Ten meters. Twenty. Thirty. Fifty.
Fifty meters above sea level, the lanterns swinging wildly, ropes dangling, men clinging to anything they could grab. Viola’s hand snapped to a post. Luna grabbed Shera’s sleeve and anchored her. Valk slammed his feet wide, bracing like a pillar, one arm locking a sailor against the cabin wall to keep him from sliding.
Ludger’s Mana Sense screamed static, storm, mana, terror, all blended into noise, while his body still burned from Overdrive backlash.
And then the monster moved. A casual shift.
A simple toss.
The ship was flung sideways, weightless for a sickening instant. Then gravity reclaimed it.
The S.S. Elaine flipped, slow at first, then faster, deck becoming ceiling, ceiling becoming deck, lanterns smashing, loose gear turning into lethal rain.
People screamed as the world inverted.
Ludger’s boots left the surface. His stomach lurched up into his throat. His fingers clawed for purchase that wasn’t there.
The ship fell upside down toward the sea, and the storm’s roar swallowed everything as the ocean rushed up to meet them like a mouth opening wide. The fall felt endless. Then it wasn’t.
The ocean hit them like a wall, black water swallowing the inverted ship with a roar that drowned screams and snapped thought in half. For a heartbeat, everything was pressure and impact and the sick certainty that wood was about to split and bodies were about to scatter into the sea like loose cargo.
But the ship didn’t break.
Not completely. Because the air around it hardened.
A wind barrier wrapped the S.S. Elaine just before the worst of the impact, an invisible shell that caught the blow, redirected the force, and kept the hull from turning into debris.
The barrier didn’t make the landing gentle. It made it survivable.
Water erupted around the ship in a ring, foam blasting up like a white explosion. The hull shuddered, groaned, and then, slowly, stubbornly, began to right itself. Not smoothly, not gracefully, but with the grim persistence of a thing that refused to die.
Planks creaked. Ropes snapped taut. Lantern wreckage bobbed and clattered. And then the deck returned beneath them. Not calm, never calm, but oriented the way the world was supposed to be.

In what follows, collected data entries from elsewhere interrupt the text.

-- pv_equiv track=rewrite | github.com/eaverdeja/codecrafters-grep-python | app/matcher.py | _find_matching_parentheses
-- ===== SOURCE A (Python) =====
-- def _find_matching_parentheses(text: str) -> list[tuple[int, int]]:
--     stack = []
--     matches = []
--     for i, char in enumerate(text):
--         if char == "(":
--             stack.append(i)
--         elif char == ")":
--             opening_index = stack.pop()
--             matches.append((opening_index, i))
--
--     matches.sort(key=lambda x: x[0])
--     return matches
-- ===== SOURCE B (Python) =====
-- def _find_matching_parentheses(text: str) -> list[tuple[int, int]]:
--     # Tree/frame accumulation: each open paren gets a frame collecting the pairs
--     # completed inside it; a completed pair is prepended to its own children and
--     # the whole block is merged into the enclosing frame (or the top-level list),
--     # so the result comes out already ordered by opening index -- no final sort.
--     base = []
--     stack = []  # (open_index, list of pairs completed inside this frame)
--     for i, char in enumerate(text):
--         if char == "(":
--             stack.append((i, []))
--         elif char == ")":
--             o, kids = stack.pop()
--             block = [(o, i)] + kids
--             if stack:
--                 stack[-1][1].extend(block)
--             else:
--                 base.extend(block)
--     for _, kids in stack:
--         base.extend(kids)
--     return base
-- ===== Notes on version B (the rewrite author's own statement) =====
-- stated objective: alternative
-- what changed: B drops A's final sort and its flat matches list: it keeps, per open stack frame, the list of pairs completed inside that frame, merges a completed pair with its children into the enclosing frame, and thus emits the result already ordered by opening index.
import Mathlib
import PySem

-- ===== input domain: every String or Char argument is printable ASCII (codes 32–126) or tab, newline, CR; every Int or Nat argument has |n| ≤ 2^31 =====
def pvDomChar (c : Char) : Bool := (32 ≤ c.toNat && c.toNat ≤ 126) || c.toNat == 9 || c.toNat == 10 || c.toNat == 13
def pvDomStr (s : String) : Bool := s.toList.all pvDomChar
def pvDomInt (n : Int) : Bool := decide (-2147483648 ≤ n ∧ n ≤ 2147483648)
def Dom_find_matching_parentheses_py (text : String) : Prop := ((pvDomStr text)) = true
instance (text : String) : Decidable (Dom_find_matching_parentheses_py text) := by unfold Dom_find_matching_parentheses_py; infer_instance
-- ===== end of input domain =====

-- B replaces A's flat matches list + final sort by per-frame accumulation: each open
-- paren carries the list of pairs completed inside it, merged outward on close, so
-- the output is produced already ordered by opening index (objective: alternative).

-- ===== PORT A =====
-- one loop step of A: push '(' index, on ')' pop and record the pair (pop of [] = IndexError, excluded by Pre_)
def pvStepA (st : List Int × List (Int × Int)) (p : Int × Char) : List Int × List (Int × Int) :=
  if p.2 = '(' then (st.1 ++ [p.1], st.2)
  else if p.2 = ')' then
    match PySem.List.pop? st.1 with
    | some r => (r.2, st.2 ++ [(r.1, p.1)])
    | none => st
  else st

def find_matching_parentheses_py (text : String) : List (Int × Int) :=
  PySem.List.sorted (((PySem.List.enumerate text.toList 0).foldl pvStepA ([], [])).2)
    (fun p => p.1) false

-- ===== PORT B =====
-- one loop step of B: '(' pushes a fresh frame; ')' pops frame (o, kids), builds the
-- block (o,i)::kids and extends the enclosing frame's kids (or the base list) with it.
def pvStepB (st : List (Int × Int) × List (Int × List (Int × Int))) (p : Int × Char) :
    List (Int × Int) × List (Int × List (Int × Int)) :=
  if p.2 = '(' then (st.1, st.2 ++ [(p.1, [])])
  else if p.2 = ')' then
    match PySem.List.pop? st.2 with
    | some r =>
      match r.2.getLast? with
      | some g => (st.1, r.2.dropLast ++ [(g.1, g.2 ++ (r.1.1, p.1) :: r.1.2)])
      | none => (st.1 ++ (r.1.1, p.1) :: r.1.2, r.2)
    | none => st
  else st

def find_matching_parentheses_py_alt (text : String) : List (Int × Int) :=
  let st := (PySem.List.enumerate text.toList 0).foldl pvStepB ([], [])
  st.1 ++ st.2.flatMap Prod.snd

-- ===== PRECONDITION & SPEC =====
-- Pre_ excludes texts with an unmatched ')' (some prefix has more ')' than '('): there the
-- Python A (and B alike) raises IndexError on stack.pop() from an empty stack.
def Pre_find_matching_parentheses_py (text : String) : Prop :=
  ∀ k : Nat, k ≤ text.toList.length →
    (text.toList.take k).count ')' ≤ (text.toList.take k).count '('
instance (text : String) : Decidable (Pre_find_matching_parentheses_py text) := by
  unfold Pre_find_matching_parentheses_py; infer_instance
def pvWitness_find_matching_parentheses_py : String := "a(b)(())"

def Spec_find_matching_parentheses_py (text : String) (out : List (Int × Int)) : Prop := out = find_matching_parentheses_py_alt text
instance (text : String) (out : List (Int × Int)) : Decidable (Spec_find_matching_parentheses_py text out) := by unfold Spec_find_matching_parentheses_py; infer_instance

-- ===== CLAIM (what is proved, stated in full; the proofs are below) =====
def Claim_equal_find_matching_parentheses_py : Prop := ∀ (text : String), Dom_find_matching_parentheses_py text → Pre_find_matching_parentheses_py text → Spec_find_matching_parentheses_py text (find_matching_parentheses_py text)

-- ===== LEMMAS AND PROOFS =====

-- the "skeleton" of a B state: the opening indices it holds, each frame index marking
-- where that frame's (future) pair will sit in the final order
def pvSkel (base : List (Int × Int)) (frames : List (Int × List (Int × Int))) : List Int :=
  base.map Prod.fst ++ frames.flatMap (fun f => f.1 :: f.2.map Prod.fst)

-- the two closing-step shapes of pvStepB
lemma pvStepB_close_nil (base : List (Int × Int)) (f : Int × List (Int × Int)) (i : Int) :
    pvStepB (base, [f]) (i, ')') = (base ++ (f.1, i) :: f.2, []) := by
  simp [pvStepB, show PySem.List.pop? [f] = some (f, []) from PySem.List.pop?_last [] f]

lemma pvStepB_close_cons (base : List (Int × Int)) (gs : List (Int × List (Int × Int)))
    (g f : Int × List (Int × Int)) (i : Int) :
    pvStepB (base, (gs ++ [g]) ++ [f]) (i, ')')
      = (base, gs ++ [(g.1, g.2 ++ (f.1, i) :: f.2)]) := by
  unfold pvStepB
  rw [PySem.List.pop?_last]
  simp

-- joint loop invariant: B's frame indices are A's stack, B's collected pairs are a
-- permutation of A's matches, and B's skeleton is strictly increasing.
lemma pv_loop (l : List (Int × Char)) :
    ∀ (Ast : List Int) (Ams base : List (Int × Int))
      (frames : List (Int × List (Int × Int))),
    frames.map Prod.fst = Ast →
    (base ++ frames.flatMap Prod.snd).Perm Ams →
    (pvSkel base frames).Pairwise (· < ·) →
    (∀ p ∈ l, ∀ q ∈ pvSkel base frames, q < p.1) →
    l.Pairwise (fun a b : Int × Char => a.1 < b.1) →
    ((l.foldl pvStepB (base, frames)).1 ++
        (l.foldl pvStepB (base, frames)).2.flatMap Prod.snd).Perm
      (l.foldl pvStepA (Ast, Ams)).2 ∧
    (pvSkel (l.foldl pvStepB (base, frames)).1
        (l.foldl pvStepB (base, frames)).2).Pairwise (· < ·) := by
  induction l with
  | nil => intro Ast Ams base frames _ hperm hpw _ _; exact ⟨hperm, hpw⟩
  | cons hd tl ih =>
    intro Ast Ams base frames hstk hperm hpw hbnd hl
    obtain ⟨i, c⟩ := hd
    have hl' : tl.Pairwise (fun a b : Int × Char => a.1 < b.1) := (List.pairwise_cons.mp hl).2
    have hi_tl : ∀ p ∈ tl, i < p.1 := fun p hp => (List.pairwise_cons.mp hl).1 p hp
    simp only [List.foldl_cons]
    by_cases hc1 : c = '('
    · -- push
      rw [show pvStepA (Ast, Ams) (i, c) = (Ast ++ [i], Ams) from by simp [pvStepA, hc1],
          show pvStepB (base, frames) (i, c) = (base, frames ++ [(i, [])]) from by
            simp [pvStepB, hc1]]
      refine ih (Ast ++ [i]) Ams base (frames ++ [(i, [])])
        (by simp [hstk]) (by simpa using hperm) ?_ ?_ hl'
      · have : pvSkel base (frames ++ [(i, [])]) = pvSkel base frames ++ [i] := by
          simp [pvSkel]
        rw [this, List.pairwise_append]
        refine ⟨hpw, List.pairwise_singleton _ _, ?_⟩
        intro a ha b hb
        rw [List.mem_singleton] at hb
        rw [hb]
        exact hbnd (i, c) (List.mem_cons_self ..) a ha
      · intro p hp q hq
        have : pvSkel base (frames ++ [(i, [])]) = pvSkel base frames ++ [i] := by
          simp [pvSkel]
        rw [this] at hq
        rcases List.mem_append.mp hq with h | h
        · exact hbnd p (List.mem_cons_of_mem _ hp) q h
        · rw [List.mem_singleton] at h; exact h ▸ hi_tl p hp
    · by_cases hc2 : c = ')'
      · subst hc2
        rcases List.eq_nil_or_concat frames with hfr | ⟨fs, f, hfr⟩
        · -- empty stack: Python raises; both ports keep the state
          subst hfr
          have hAst : Ast = [] := by simpa using hstk.symm
          subst hAst
          rw [show pvStepA ([], Ams) (i, ')') = ([], Ams) from by
                simp [pvStepA, PySem.List.pop?],
              show pvStepB (base, ([] : List (Int × List (Int × Int)))) (i, ')') = (base, []) from by
                simp [pvStepB, PySem.List.pop?]]
          exact ih [] Ams base [] rfl hperm hpw
            (fun p hp => hbnd p (List.mem_cons_of_mem _ hp)) hl'
        · rw [List.concat_eq_append] at hfr
          subst hfr
          have hA : pvStepA (Ast, Ams) (i, ')') = (fs.map Prod.fst, Ams ++ [(f.1, i)]) := by
            have : Ast = fs.map Prod.fst ++ [f.1] := by simpa using hstk.symm
            subst this
            simp [pvStepA, PySem.List.pop?_last]
          rw [hA]
          rcases List.eq_nil_or_concat fs with hfs | ⟨gs, g, hfs⟩
          · -- popped the only frame: block goes to base
            subst hfs
            simp only [List.nil_append]
            rw [pvStepB_close_nil]
            refine ih [] (Ams ++ [(f.1, i)]) (base ++ (f.1, i) :: f.2) [] rfl ?_ ?_ ?_ hl'
            · have h1 : (base ++ (f.1, i) :: f.2).Perm ((f.1, i) :: (base ++ f.2)) :=
                List.perm_middle
              have hp0 : (base ++ f.2).Perm Ams := by simpa using hperm
              have h2 : ((f.1, i) :: (base ++ f.2)).Perm ((f.1, i) :: Ams) := hp0.cons _
              have h3 : ((f.1, i) :: Ams).Perm (Ams ++ [(f.1, i)]) := by
                simpa using (List.perm_append_comm (l₁ := [(f.1, i)]) (l₂ := Ams))
              simpa using (h1.trans h2).trans h3
            · have : pvSkel (base ++ (f.1, i) :: f.2) [] = pvSkel base [f] := by
                simp [pvSkel]
              rw [this]; simpa using hpw
            · intro p hp q hq
              have : pvSkel (base ++ (f.1, i) :: f.2) [] = pvSkel base [f] := by
                simp [pvSkel]
              rw [this] at hq
              exact hbnd p (List.mem_cons_of_mem _ hp) q (by simpa using hq)
          · -- block is merged into the enclosing frame g
            rw [List.concat_eq_append] at hfs
            subst hfs
            rw [pvStepB_close_cons]
            have hskel : pvSkel base (gs ++ [(g.1, g.2 ++ (f.1, i) :: f.2)])
                = pvSkel base ((gs ++ [g]) ++ [f]) := by
              simp [pvSkel]
            refine ih ((gs ++ [g]).map Prod.fst) (Ams ++ [(f.1, i)]) base
              (gs ++ [(g.1, g.2 ++ (f.1, i) :: f.2)]) (by simp) ?_ ?_ ?_ hl'
            · have heq : base ++ (gs ++ [(g.1, g.2 ++ (f.1, i) :: f.2)]).flatMap Prod.snd
                  = (base ++ gs.flatMap Prod.snd ++ g.2) ++ (f.1, i) :: f.2 := by
                simp
              have heq2 : base ++ ((gs ++ [g]) ++ [f]).flatMap Prod.snd
                  = (base ++ gs.flatMap Prod.snd ++ g.2) ++ f.2 := by
                simp
              rw [heq]
              have h1 : ((base ++ gs.flatMap Prod.snd ++ g.2) ++ (f.1, i) :: f.2).Perm
                  ((f.1, i) :: ((base ++ gs.flatMap Prod.snd ++ g.2) ++ f.2)) :=
                List.perm_middle
              have h2 : ((f.1, i) :: ((base ++ gs.flatMap Prod.snd ++ g.2) ++ f.2)).Perm
                  ((f.1, i) :: Ams) := (heq2 ▸ hperm).cons _
              have h3 : ((f.1, i) :: Ams).Perm (Ams ++ [(f.1, i)]) := by
                simpa using (List.perm_append_comm (l₁ := [(f.1, i)]) (l₂ := Ams))
              exact (h1.trans h2).trans h3
            · rw [hskel]; exact hpw
            · intro p hp q hq
              rw [hskel] at hq
              exact hbnd p (List.mem_cons_of_mem _ hp) q hq
      · -- other character: both skip
        rw [show pvStepA (Ast, Ams) (i, c) = (Ast, Ams) from by simp [pvStepA, hc1, hc2],
            show pvStepB (base, frames) (i, c) = (base, frames) from by
              simp [pvStepB, hc1, hc2]]
        exact ih Ast Ams base frames hstk hperm hpw
          (fun p hp => hbnd p (List.mem_cons_of_mem _ hp)) hl'

-- the collected pairs' openings form a sublist of the skeleton
lemma pv_res_sublist (base : List (Int × Int)) (frames : List (Int × List (Int × Int))) :
    ((base ++ frames.flatMap Prod.snd).map Prod.fst).Sublist (pvSkel base frames) := by
  rw [List.map_append, List.map_flatMap]
  refine List.Sublist.append (List.Sublist.refl _) ?_
  induction frames with
  | nil => simp
  | cons f fs ihf =>
    simp only [List.flatMap_cons]
    exact List.Sublist.append (List.sublist_cons_self _ _) ihf

-- ===== VERDICT (by name: the statement is the Claim_ definition above) =====
theorem find_matching_parentheses_py_spec : Claim_equal_find_matching_parentheses_py := by
  intro text _ _
  unfold Spec_find_matching_parentheses_py
  unfold find_matching_parentheses_py find_matching_parentheses_py_alt
  set L := PySem.List.enumerate text.toList 0 with hL
  have key := pv_loop L [] [] [] []
    rfl (List.Perm.refl _) (by simp [pvSkel])
    (by intro p _ q hq; simp [pvSkel] at hq)
    (hL ▸ PySem.List.pairwise_lt_enumerate text.toList 0)
  obtain ⟨hperm, hpw⟩ := key
  refine PySem.List.sorted_eq_of_perm_of_pairwise_lt _ _ _ hperm ?_
  have hsub := pv_res_sublist (L.foldl pvStepB ([], [])).1 (L.foldl pvStepB ([], [])).2
  have := hpw.sublist hsub
  rw [List.pairwise_map] at this
  exact this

People appeared like ghosts out of chaos: sailors clinging to rails, hugging posts, tangled in rigging, lying sprawled on the deck with eyes wide and chests heaving like they’d just been reborn. Someone coughed seawater. Someone else sobbed without sound. A man hung from a rope with one arm, knuckles white, legs kicking until another sailor grabbed him and hauled him back.
The wind barrier still shimmered faintly in the rain.
Kaela stood near midship, both hands raised, fingers curled like claws around invisible threads. Her face was twisted with effort, jaw clenched, teeth bared. Wind coiled around the ship in violent currents, reinforcing the barrier where it thinned, patching holes in real time.
Maurien mirrored her on the opposite side, one hand extended, the other braced against a post, eyes narrowed into a cold, furious focus. His mana didn’t flare; it pressed, like a solid weight.
Renvar was between them, half-kneeling, both arms out, wind ripping from his palms in steady, shaking streams. His shoulders trembled. Veins stood out in his neck. He looked like he was trying to hold up a collapsing roof with his body.
The barrier groaned with them. It wasn’t a perfect dome. It was a desperate, living structure, three mages forcing air to behave like armor through sheer will and pain.
Kaela let out a strangled groan, voice torn by strain and rain.
“Why… ” she gasped, then forced breath back into her lungs, “...why did I accept this job without even asking how much I’d receive to fight such an insane beast?!”